What you are asked to do — Based on the entries below, how many lines contain the word "memory"? Respond with only the number.

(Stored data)
-- pv_equiv track=rewrite | github.com/songleiwww/symphony | backup/snapshot_20260402_223553/config/compliance_engine.py | generate_reminder
-- ===== SOURCE A (Python) =====
-- def generate_reminder(violations: list, operation: str) -> str:
--     """生成规范提醒"""
--     if not violations:
--         return ""
--
--     lines = ["⚠️ **序境规范提醒**\n"]
--
--     critical = [v for v in violations if v[0] == "CRITICAL"]
--     warn = [v for v in violations if v[0] == "WARN"]
--     info = [v for v in violations if v[0] == "INFO"]
--
--     if critical:
--         lines.append("🚨 **严重违规（立即停止）:**")
--         for _, msg in critical:
--             lines.append(f"  ❌ {msg}")
--         lines.append("")
--
--     if warn:
--         lines.append("⚡ **警告（需确认）:**")
--         for _, msg in warn:
--             lines.append(f"  ⚠️ {msg}")
--         lines.append("")
--
--     if info:
--         lines.append("💡 **建议:**")
--         for _, msg in info:
--             lines.append(f"  ℹ️ {msg}")
--         lines.append("")
--
--     lines.append(f"📋 操作: `{operation[:80]}{'...' if len(operation)>80 else ''}`")
--     lines.append("🔗 详见: `memory/2026-03-28.md` 或 `symphony_working.db·序境系统总则`")
--
--     return "\n".join(lines)
-- ===== SOURCE B (Python) =====
-- def generate_reminder(violations: list, operation: str) -> str:
--     """Simpler: one pass bucketing messages by severity, then a table-driven emit."""
--     if not violations:
--         return ""
--
--     buckets = {}
--     for sev, msg in violations:
--         buckets.setdefault(sev, []).append(msg)
--
--     lines = ["⚠️ **序境规范提醒**\n"]
--     for key, header, prefix in (
--         ("CRITICAL", "🚨 **严重违规（立即停止）:**", "❌"),
--         ("WARN", "⚡ **警告（需确认）:**", "⚠️"),
--         ("INFO", "💡 **建议:**", "ℹ️"),
--     ):
--         msgs = buckets.get(key, [])
--         if msgs:
--             lines.append(header)
--             for m in msgs:
--                 lines.append(f"  {prefix} {m}")
--             lines.append("")
--
--     lines.append(f"📋 操作: `{operation[:80]}{'...' if len(operation)>80 else ''}`")
--     lines.append("🔗 详见: `memory/2026-03-28.md` 或 `symphony_working.db·序境系统总则`")
--     return "\n".join(lines)
-- ===== Notes on version B (the rewrite author's own statement) =====
-- stated objective: simpler
-- what changed: Replaces A's three separate filter passes and three copy-pasted severity blocks with one bucketing pass over violations plus a single table-driven emit loop over (key, header, prefix) rows.
import Mathlib
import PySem

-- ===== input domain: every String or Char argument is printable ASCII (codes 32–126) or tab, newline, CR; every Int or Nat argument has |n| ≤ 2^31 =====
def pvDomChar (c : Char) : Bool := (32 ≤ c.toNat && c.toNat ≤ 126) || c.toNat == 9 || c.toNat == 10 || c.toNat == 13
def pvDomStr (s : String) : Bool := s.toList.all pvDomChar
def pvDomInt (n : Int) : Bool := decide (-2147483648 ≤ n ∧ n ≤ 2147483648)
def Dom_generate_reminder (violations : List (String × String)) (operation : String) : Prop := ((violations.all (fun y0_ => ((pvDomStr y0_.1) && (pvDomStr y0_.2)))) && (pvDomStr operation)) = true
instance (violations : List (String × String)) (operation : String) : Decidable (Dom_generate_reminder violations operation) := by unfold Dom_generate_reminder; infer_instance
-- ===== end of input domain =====

-- B rewrites A's three severity-filter passes as one bucketing pass plus a table-driven emit loop (simpler decomposition, same output).

-- ===== PORT A =====
def generate_reminder (violations : List (String × String)) (operation : String) : String :=
  if violations = [] then "" else
  let lines := ["⚠️ **序境规范提醒**\n"]
  let critical := violations.filter (fun v => v.1 == "CRITICAL")
  let warn := violations.filter (fun v => v.1 == "WARN")
  let info := violations.filter (fun v => v.1 == "INFO")
  let lines := if critical ≠ [] then
      (critical.foldl (fun acc p => acc ++ ["  ❌ " ++ p.2]) (lines ++ ["🚨 **严重违规（立即停止）:**"])) ++ [""]
    else lines
  let lines := if warn ≠ [] then
      (warn.foldl (fun acc p => acc ++ ["  ⚠️ " ++ p.2]) (lines ++ ["⚡ **警告（需确认）:**"])) ++ [""]
    else lines
  let lines := if info ≠ [] then
      (info.foldl (fun acc p => acc ++ ["  ℹ️ " ++ p.2]) (lines ++ ["💡 **建议:**"])) ++ [""]
    else lines
  let lines := lines ++ ["📋 操作: `" ++ PySem.Str.slice operation none (some 80) ++ (if PySem.Str.len operation > 80 then "..." else "") ++ "`"]
  let lines := lines ++ ["🔗 详见: `memory/2026-03-28.md` 或 `symphony_working.db·序境系统总则`"]
  PySem.Str.join "\n" lines

-- ===== PORT B =====
def generate_reminder_alt (violations : List (String × String)) (operation : String) : String :=
  if violations = [] then "" else
  -- buckets.setdefault(sev, []).append(msg)
  let buckets := violations.foldl (fun d p => d.modify p.1 [] (fun x => x ++ [p.2])) PySem.Dict.empty
  let table : List (String × String × String) :=
    [("CRITICAL", "🚨 **严重违规（立即停止）:**", "❌"),
     ("WARN", "⚡ **警告（需确认）:**", "⚠️"),
     ("INFO", "💡 **建议:**", "ℹ️")]
  let lines := table.foldl (fun acc t =>
      let msgs := buckets.getD t.1 []
      if msgs ≠ [] then acc ++ [t.2.1] ++ msgs.map (fun m => "  " ++ t.2.2 ++ " " ++ m) ++ [""]
      else acc)
    ["⚠️ **序境规范提醒**\n"]
  let lines := lines ++
    ["📋 操作: `" ++ PySem.Str.slice operation none (some 80) ++ (if PySem.Str.len operation > 80 then "..." else "") ++ "`",
     "🔗 详见: `memory/2026-03-28.md` 或 `symphony_working.db·序境系统总则`"]
  PySem.Str.join "\n" lines

-- ===== PRECONDITION & SPEC =====
def Spec_generate_reminder (violations : List (String × String)) (operation : String) (out : String) : Prop := out = generate_reminder_alt violations operation
instance (violations : List (String × String)) (operation : String) (out : String) : Decidable (Spec_generate_reminder violations operation out) := by unfold Spec_generate_reminder; infer_instance

-- ===== CLAIM (what is proved, stated in full; the proofs are below) =====
def Claim_equal_generate_reminder : Prop := ∀ (violations : List (String × String)) (operation : String), Dom_generate_reminder violations operation → Spec_generate_reminder violations operation (generate_reminder violations operation)

-- ===== LEMMAS AND PROOFS =====

-- ===== VERDICT (by name: the statement is the Claim_ definition above) =====
theorem generate_reminder_spec : Claim_equal_generate_reminder := by
  intro violations operation _
  unfold Spec_generate_reminder generate_reminder generate_reminder_alt
  by_cases h : violations = []
  · simp [h]
  · simp only [if_neg h, List.foldl_cons, List.foldl_nil,
      PySem.Dict.getD_foldl_modify_append, PySem.Dict.getD_empty,
      PySem.List.foldl_append_singleton_eq_map, List.nil_append, List.map_map]
    simp [Function.comp_def]
    simp only [List.map_eq_nil_iff]
lemma trimTop_spec (g : List (List Int)) (t : Nat) :
    trimTop g t = t + ((g.drop t).takeWhile allZero).length := by
  have H : ∀ n t, g.length - t ≤ n → trimTop g t = t + ((g.drop t).takeWhile allZero).length := by
    intro n
    induction n with
    | zero =>
      intro t ht
      rw [trimTop]
      have hge : g.length ≤ t := by omega
      rw [dif_neg (by omega)]
      rw [List.drop_of_length_le hge]
      simp
    | succ n ih =>
      intro t ht
      rw [trimTop]
      by_cases h : t < g.length
      · rw [dif_pos h]
        have hdrop : g.drop t = g[t] :: g.drop (t + 1) := List.drop_eq_getElem_cons h
        have hgd : g.getD t [] = g[t] := List.getD_eq_getElem g [] h
        by_cases hz : allZero g[t]
        · rw [if_pos (hgd ▸ hz), ih (t + 1) (by omega)]
          rw [hdrop, List.takeWhile_cons, if_pos hz]
          simp; omega
        · rw [if_neg (hgd ▸ hz)]
          rw [hdrop, List.takeWhile_cons, if_neg hz]
          simp
      · rw [dif_neg h]
        rw [List.drop_of_length_le (by omega)]
        simp
  exact H (g.length - t) t le_rfl

lemma trimBot_spec (g : List (List Int)) (top : Int) :
    ∀ b : Nat, 0 ≤ top → top ≤ (b : Int) + 1 → b < g.length →
      trimBot g top b = max (top - 1) ((b : Int) - (((g.take (b + 1)).reverse.takeWhile allZero).length : Int)) := by
  intro b
  induction b with
  | zero =>
    intro h0 h1 h2
    have hgd : g.getD 0 [] = g[0] := List.getD_eq_getElem g [] h2
    have htake : g.take 1 = [g[0]] := by
      rw [List.take_one]
      cases g with
      | nil => simp at h2
      | cons a l => simp
    rw [trimBot]
    push_cast
    by_cases hz : top ≤ 0 ∧ allZero (g.getD 0 []) = true
    · rw [dif_pos hz]
      rw [trimBot, dif_neg (by intro hc; exact absurd hc.1 (by omega))]
      have : allZero g[0] = true := by
        have := hz.2; rwa [hgd] at this
      simp [htake, this]
      omega
    · rw [dif_neg hz]
      by_cases ht : top ≤ 0
      · have hz0 : ¬ allZero g[0] = true := by
          intro hc; exact hz ⟨ht, by rwa [hgd]⟩
        simp [htake, hz0]
        omega
      · have : (((g.take 1).reverse.takeWhile allZero).length : Int) ≤ 1 := by
          have := (List.takeWhile_prefix (l := (g.take 1).reverse) allZero).length_le
          simp [htake] at this ⊢; omega
        omega
  | succ b ih =>
    intro h0 h1 h2
    have hgd : g.getD (b + 1) [] = g[b + 1] := List.getD_eq_getElem g [] h2
    have htake : g.take (b + 2) = g.take (b + 1) ++ [g[b + 1]] := by
      rw [List.take_add_one]
      simp [List.getElem?_eq_getElem h2]
    rw [trimBot]
    push_cast
    have hnat : (Int.toNat ((b : Int) + 1)) = b + 1 := by omega
    by_cases hz : top ≤ (b : Int) + 1 ∧ allZero (g.getD ((b : Int) + 1).toNat []) = true
    · rw [dif_pos hz]
      have hza : allZero g[b + 1] = true := by
        have := hz.2; rw [hnat, hgd] at this; exact this
      rw [show (b : Int) + 1 - 1 = (b : Int) by ring]
      rw [ih h0 (by omega) (by omega)]
      rw [htake, List.reverse_append]
      simp only [List.reverse_cons, List.reverse_nil, List.nil_append, List.singleton_append,
        List.takeWhile_cons, hza, if_pos, List.length_cons]
      push_cast; omega
    · rw [dif_neg hz]
      by_cases ht : top ≤ (b : Int) + 1
      · have hz1 : ¬ allZero g[b + 1] = true := by
          intro hc; exact hz ⟨ht, by rw [hnat, hgd]; exact hc⟩
        rw [htake, List.reverse_append]
        simp only [List.reverse_cons, List.reverse_nil, List.nil_append, List.singleton_append,
          List.takeWhile_cons, hz1]
        simp
        omega
      · have := (List.takeWhile_prefix (l := (g.take (b + 2)).reverse) allZero).length_le
        have hlen : ((g.take (b + 2)).reverse.length : Int) ≤ (b : Int) + 2 := by
          simp only [List.length_reverse, List.length_take]; omega
        have : (((g.take (b + 2)).reverse.takeWhile allZero).length : Int) ≤ (b : Int) + 2 := by
          omega
        omega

Task result — 4